完全看不清,視線糊成一圈,她擦得好用力,手心溼回袖口,怎麼也擦不清明。動靜把隔壁驚醒,簾子拉開一半,呆呆看著這邊,出聲詢問,黎也說了聲抱歉,找人來幫忙清理,去樓下重新打了一份飯。
醫院裡沒人關照靳邵,做完一切,離開醫院前,黎也最後拜託他的臨床護士,叮囑他把飯趁熱吃完。

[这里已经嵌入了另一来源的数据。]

-- pv_equiv track=rewrite | github.com/tdaloglu/metu-projects | 111/the4/tester.py | inx_check
-- ===== SOURCE A (Python) =====
-- def inx_check(s1, s2):
--     if type(s1) != str or type(s2) != str:
--         return False
--     if len(s1) != len(s2):
--         return False
--     diff = 0
--     for i in range(len(s1)):
--         if (s1[i] != 'x' and s1[i] != 'o') or (s2[i] != 'x' and s2[i] != 'o'):
--             return False
--         if (s1[i] != s2[i]) and s1[i] == 'x':
--             diff += 1
--     return True if diff == 1 else False
-- ===== SOURCE B (Python) =====
-- def inx_check(s1, s2):
--     if type(s1) != str or type(s2) != str:
--         return False
--     if len(s1) != len(s2):
--         return False
--     pairs = list(zip(s1, s2))
--     if any(a not in 'xo' or b not in 'xo' for a, b in pairs):
--         return False
--     # search for the first x->o move, then verify the rest contains none
--     for k, (a, b) in enumerate(pairs):
--         if a == 'x' and b == 'o':
--             return not any(c == 'x' and d == 'o' for c, d in pairs[k + 1:])
--     return False
-- ===== Notes on version B (the rewrite author's own statement) =====
-- stated objective: alternative
-- what changed: A makes one interleaved pass that validates characters while accumulating an integer counter of x->o positions and compares it to 1 at the end; B has no counter at all: it validates the zipped pairs up front, then searches for the first x->o move and answers by verifying the remaining suffix contains no further move (early exit).
import Mathlib
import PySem

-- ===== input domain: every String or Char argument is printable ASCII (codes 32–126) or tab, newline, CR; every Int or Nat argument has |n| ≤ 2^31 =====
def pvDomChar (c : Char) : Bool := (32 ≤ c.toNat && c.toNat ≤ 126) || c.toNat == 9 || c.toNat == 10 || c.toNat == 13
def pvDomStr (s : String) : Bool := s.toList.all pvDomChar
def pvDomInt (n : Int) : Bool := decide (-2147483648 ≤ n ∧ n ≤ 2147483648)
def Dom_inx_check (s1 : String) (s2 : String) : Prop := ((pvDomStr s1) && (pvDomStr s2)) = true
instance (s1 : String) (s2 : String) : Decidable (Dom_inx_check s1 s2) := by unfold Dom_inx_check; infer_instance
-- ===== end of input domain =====

-- B drops A's integer move-counter: it validates the zipped pairs up front, then finds the
-- first x->o move and verifies the remaining suffix has no further move. Same values, no speed claim.

-- ===== PORT A =====
-- A's index loop over both strings with the running diff counter; early 'return False' = false
def inxLoopA : List Char → List Char → Nat → Bool
  | [], [], diff => diff == 1
  | a :: as, b :: bs, diff =>
    if (a != 'x' && a != 'o') || (b != 'x' && b != 'o') then false
    else inxLoopA as bs (if a != b && a == 'x' then diff + 1 else diff)
  | _, _, _ => false  -- unreachable: called on equal-length lists

def inx_check (s1 : String) (s2 : String) : Bool :=
  -- the 'type(_) != str' guards cannot fire here: both arguments are strings by type
  if s1.toList.length != s2.toList.length then false
  else inxLoopA s1.toList s2.toList 0

-- ===== PORT B =====
def pvOkPair (p : Char × Char) : Bool :=
  !(p.1 == 'x' || p.1 == 'o') || !(p.2 == 'x' || p.2 == 'o')  -- 'a not in "xo" or b not in "xo"'

def pvMove (p : Char × Char) : Bool := p.1 == 'x' && p.2 == 'o'

-- B's 'for k, (a, b) in enumerate(pairs)' search: the recursion tail is pairs[k+1:]
def inxFindVerify : List (Char × Char) → Bool
  | [] => false
  | p :: rest => if pvMove p then !(rest.any pvMove) else inxFindVerify rest

def inx_check_alt (s1 : String) (s2 : String) : Bool :=
  if s1.toList.length != s2.toList.length then false
  else if (s1.toList.zip s2.toList).any pvOkPair then false
  else inxFindVerify (s1.toList.zip s2.toList)

-- ===== PRECONDITION & SPEC =====
def Spec_inx_check (s1 : String) (s2 : String) (out : Bool) : Prop := out = inx_check_alt s1 s2
instance (s1 : String) (s2 : String) (out : Bool) : Decidable (Spec_inx_check s1 s2 out) := by unfold Spec_inx_check; infer_instance

-- ===== CLAIM (what is proved, stated in full; the proofs are below) =====
def Claim_equal_inx_check : Prop := ∀ (s1 : String) (s2 : String), Dom_inx_check s1 s2 → Spec_inx_check s1 s2 (inx_check s1 s2)

-- ===== LEMMAS AND PROOFS =====

-- A's loop, characterised over the zipped pairs: validity of every pair and 'counter reaches 1'
lemma inxLoopA_eq (as bs : List Char) (d : Nat) (h : as.length = bs.length) :
    inxLoopA as bs d =
      (!(as.zip bs).any pvOkPair && (d + (as.zip bs).countP pvMove == 1)) := by
  induction as generalizing bs d with
  | nil => cases bs with
    | nil => simp [inxLoopA]
    | cons b bs => simp at h
  | cons a as ih =>
    cases bs with
    | nil => simp at h
    | cons b bs =>
      simp only [List.length_cons, Nat.succ.injEq] at h
      simp only [inxLoopA, List.zip_cons_cons, List.any_cons, List.countP_cons]
      by_cases hv : ((a != 'x' && a != 'o') || (b != 'x' && b != 'o')) = true
      · rw [if_pos hv]
        simp only [Bool.or_eq_true, Bool.and_eq_true, bne_iff_ne] at hv
        rcases hv with ⟨h1, h2⟩ | ⟨h1, h2⟩ <;> simp [pvOkPair, h1, h2]
      · rw [if_neg hv, ih _ _ h]
        have hva : a = 'x' ∨ a = 'o' := by
          by_contra hc; push Not at hc; exact hv (by simp [hc.1, hc.2])
        have hvb : b = 'x' ∨ b = 'o' := by
          by_contra hc; push Not at hc; exact hv (by simp [hc.1, hc.2])
        rcases hva with h1 | h1 <;> rcases hvb with h2 | h2 <;> subst h1 <;> subst h2 <;>
          · simp only [pvOkPair, pvMove]
            simp [Nat.add_comm, Nat.add_left_comm]

-- B's find-then-verify search answers 'exactly one move'
lemma inxFindVerify_eq (ps : List (Char × Char)) :
    inxFindVerify ps = (ps.countP pvMove == 1) := by
  induction ps with
  | nil => simp [inxFindVerify]
  | cons p rest ih =>
    simp only [inxFindVerify, List.countP_cons]
    by_cases hm : pvMove p = true
    · rw [if_pos hm]
      have hiff : rest.any pvMove = false ↔ rest.countP pvMove = 0 := by
        simp [List.any_eq_false, List.countP_eq_zero]
      cases hA : rest.any pvMove with
      | false => simp [hm, hiff.mp hA]
      | true =>
        have h0 : ¬ rest.countP pvMove = 0 := fun h => by simp [hiff.mpr h] at hA
        cases hcnt : rest.countP pvMove with
        | zero => exact absurd hcnt h0
        | succ n => simp [hm]
    · rw [if_neg hm, ih]
      simp [hm]

-- ===== VERDICT (by name: the statement is the Claim_ definition above) =====
theorem inx_check_spec : Claim_equal_inx_check := by
  intro s1 s2 _
  unfold Spec_inx_check inx_check inx_check_alt
  by_cases hlen : s1.toList.length = s2.toList.length
  · rw [inxLoopA_eq _ _ _ hlen, inxFindVerify_eq]
    by_cases hv : (s1.toList.zip s2.toList).any pvOkPair = true
    · simp only [hv]
      simp
    · simp only [eq_false_of_ne_true hv]
      simp
  · have h1 : ¬ s1.length = s2.length := by
      simpa [String.length_toList] using hlen
    simp [h1]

床上的人一直捂著被,只看見一點炸起的發尖尖,紋絲不動,黎也不知道他睡著沒有,還是坐過去,埋頭攥著指尖。
“我回北京了,你好好養病,好好吃飯,別偷著抽菸了。”良久,她沉沉提一口氣嘆出,溫聲:“你好好過,好好活。”
……
某病房裡有個自殺傾向明顯的男生,這個定論一出,不僅安排過心理檢查、心理疏導、藥物治療,晚上病房都不能關門,時不時有人輕手輕腳晃進來。
這天很奇怪,夜裡零點,隔壁床靜悄悄,睡得可香,那個男生的床頭還亮著手機光,走近一看,男生兩眼通紅腫脹,活像兩顆圓滾滾的紅櫻桃!護士心驚問他怎麼了,他閉口不言,摁滅手機,深深縮排被褥裡。

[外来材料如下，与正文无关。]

-- ===== CLAIM (what is proved, stated in full; the proofs are below) =====
def Claim_equal_deal_eb_token : Prop := ∀ (master_token : String), Dom_deal_eb_token master_token → Spec_deal_eb_token master_token (deal_eb_token master_token)

-- ===== LEMMAS AND PROOFS =====

-- proof-side abbreviation: the scan with enough fuel
def ebScan (L : List (List Char × List Char)) (s : List Char) : List Char :=
  ebScanGo L s.length s

-- definitional unfolding of one scan step (any positive fuel)
theorem ebScanGo_succ (L : List (List Char × List Char)) (f : Nat) (c : Char) (t : List Char) :
    ebScanGo L (f+1) (c :: t) =
      match L.find? (fun p => p.1.isPrefixOf (c :: t)) with
      | some p => p.2 ++ ebScanGo L f ((c :: t).drop p.1.length)
      | none => c :: ebScanGo L f t := rfl

-- `chDiff a b`: a and b differ at some position below both lengths (so neither can be a
-- prefix of the other extended by anything)
def chDiff (a b : List Char) : Bool :=
  (List.range (min a.length b.length)).any (fun i => a[i]? != b[i]?)

theorem prefix_getElem? {a s : List Char} (h : a <+: s) {i : Nat} (hi : i < a.length) :
    a[i]? = s[i]? := by
  obtain ⟨t, rfl⟩ := h
  rw [List.getElem?_append_left hi]

theorem chDiff_spec {a b : List Char} (h : chDiff a b = true) :
    ∃ i, i < a.length ∧ i < b.length ∧ a[i]? ≠ b[i]? := by
  rcases List.any_eq_true.mp h with ⟨i, hi, hne⟩
  have hi' := List.mem_range.mp hi
  exact ⟨i, by omega, by omega, by simpa using hne⟩

theorem chDiff_not_prefix_left {a b : List Char} (h : chDiff a b = true) (z : List Char) :
    ¬ a <+: (b ++ z) := by
  intro hpre
  obtain ⟨i, hia, hib, hne⟩ := chDiff_spec h
  have h1 : a[i]? = (b ++ z)[i]? := prefix_getElem? hpre hia
  rw [List.getElem?_append_left hib] at h1
  exact hne h1

theorem chDiff_not_prefix_right {a b : List Char} (h : chDiff a b = true) (z : List Char) :
    ¬ b <+: (a ++ z) := by
  intro hpre
  obtain ⟨i, hia, hib, hne⟩ := chDiff_spec h
  have h1 : b[i]? = (a ++ z)[i]? := prefix_getElem? hpre hib
  rw [List.getElem?_append_left hia] at h1
  exact hne h1.symm

-- clean recursive form of Python's str.replace for a nonempty pattern
def rep1 (o v : List Char) (s : List Char) : List Char :=
  match s with
  | [] => []
  | c :: t =>
      if h : o.isPrefixOf (c :: t) = true ∧ o ≠ [] then
        v ++ rep1 o v ((c :: t).drop o.length)
      else
        c :: rep1 o v t
termination_by s.length
decreasing_by
  · simp only [List.length_drop, List.length_cons]
    have : 0 < o.length := List.length_pos_iff.mpr h.2
    omega
  · simp

theorem rep1_nil (o v : List Char) : rep1 o v [] = [] := by rw [rep1]

theorem rep1_cons_pos (o v : List Char) (c : Char) (t : List Char)
    (h : o.isPrefixOf (c :: t) = true ∧ o ≠ []) :
    rep1 o v (c :: t) = v ++ rep1 o v ((c :: t).drop o.length) := by
  rw [rep1, dif_pos h]

theorem rep1_cons_neg (o v : List Char) (c : Char) (t : List Char)
    (h : ¬ (o.isPrefixOf (c :: t) = true ∧ o ≠ [])) :
    rep1 o v (c :: t) = c :: rep1 o v t := by
  rw [rep1, dif_neg h]

theorem replace_go_eq (o v : List Char) (ho : o ≠ []) :
    ∀ fuel l acc, l.length ≤ fuel →
      PySem.Chars.replace.go o v fuel l acc = acc.reverse ++ rep1 o v l := by
  intro fuel
  induction fuel with
  | zero =>
    intro l acc hl
    have : l = [] := List.eq_nil_of_length_eq_zero (by omega)
    subst this
    simp [PySem.Chars.replace.go, rep1_nil]
  | succ n ih =>
    intro l acc hl
    match l with
    | [] => simp [PySem.Chars.replace.go, rep1_nil]
    | c :: t =>
      rw [PySem.Chars.replace.go]
      by_cases hp : o.isPrefixOf (c :: t) = true
      · have hlen : 0 < o.length := List.length_pos_iff.mpr ho
        have hdrop : ((c :: t).drop o.length).length ≤ n := by
          simp only [List.length_drop, List.length_cons]
          simp only [List.length_cons] at hl
          omega
        rw [if_pos hp, ih _ _ hdrop, rep1_cons_pos o v c t ⟨hp, ho⟩]
        simp
      · rw [if_neg hp, ih t (c :: acc) (by simp at hl ⊢; omega),
          rep1_cons_neg o v c t (by simp [hp])]
        simp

大概是這輩子最難熬的一晚,不會再有之一了——黎也走後一直到零點,靳邵捧著手機在床上或坐或躺,翻來覆去,紅著眼翻著一條條曾經的訊息來往。
反覆過目,再條條清除。
最後,一個刪除鍵下去,不遺鉅細,連人帶訊息,一絲不留。
……
桐城又下起了一陣延綿的苦雨。
這座常年潮溼悶熱的小城淹進濃濁的迷霧裡。
時間留下一些,大雨沖刷一些。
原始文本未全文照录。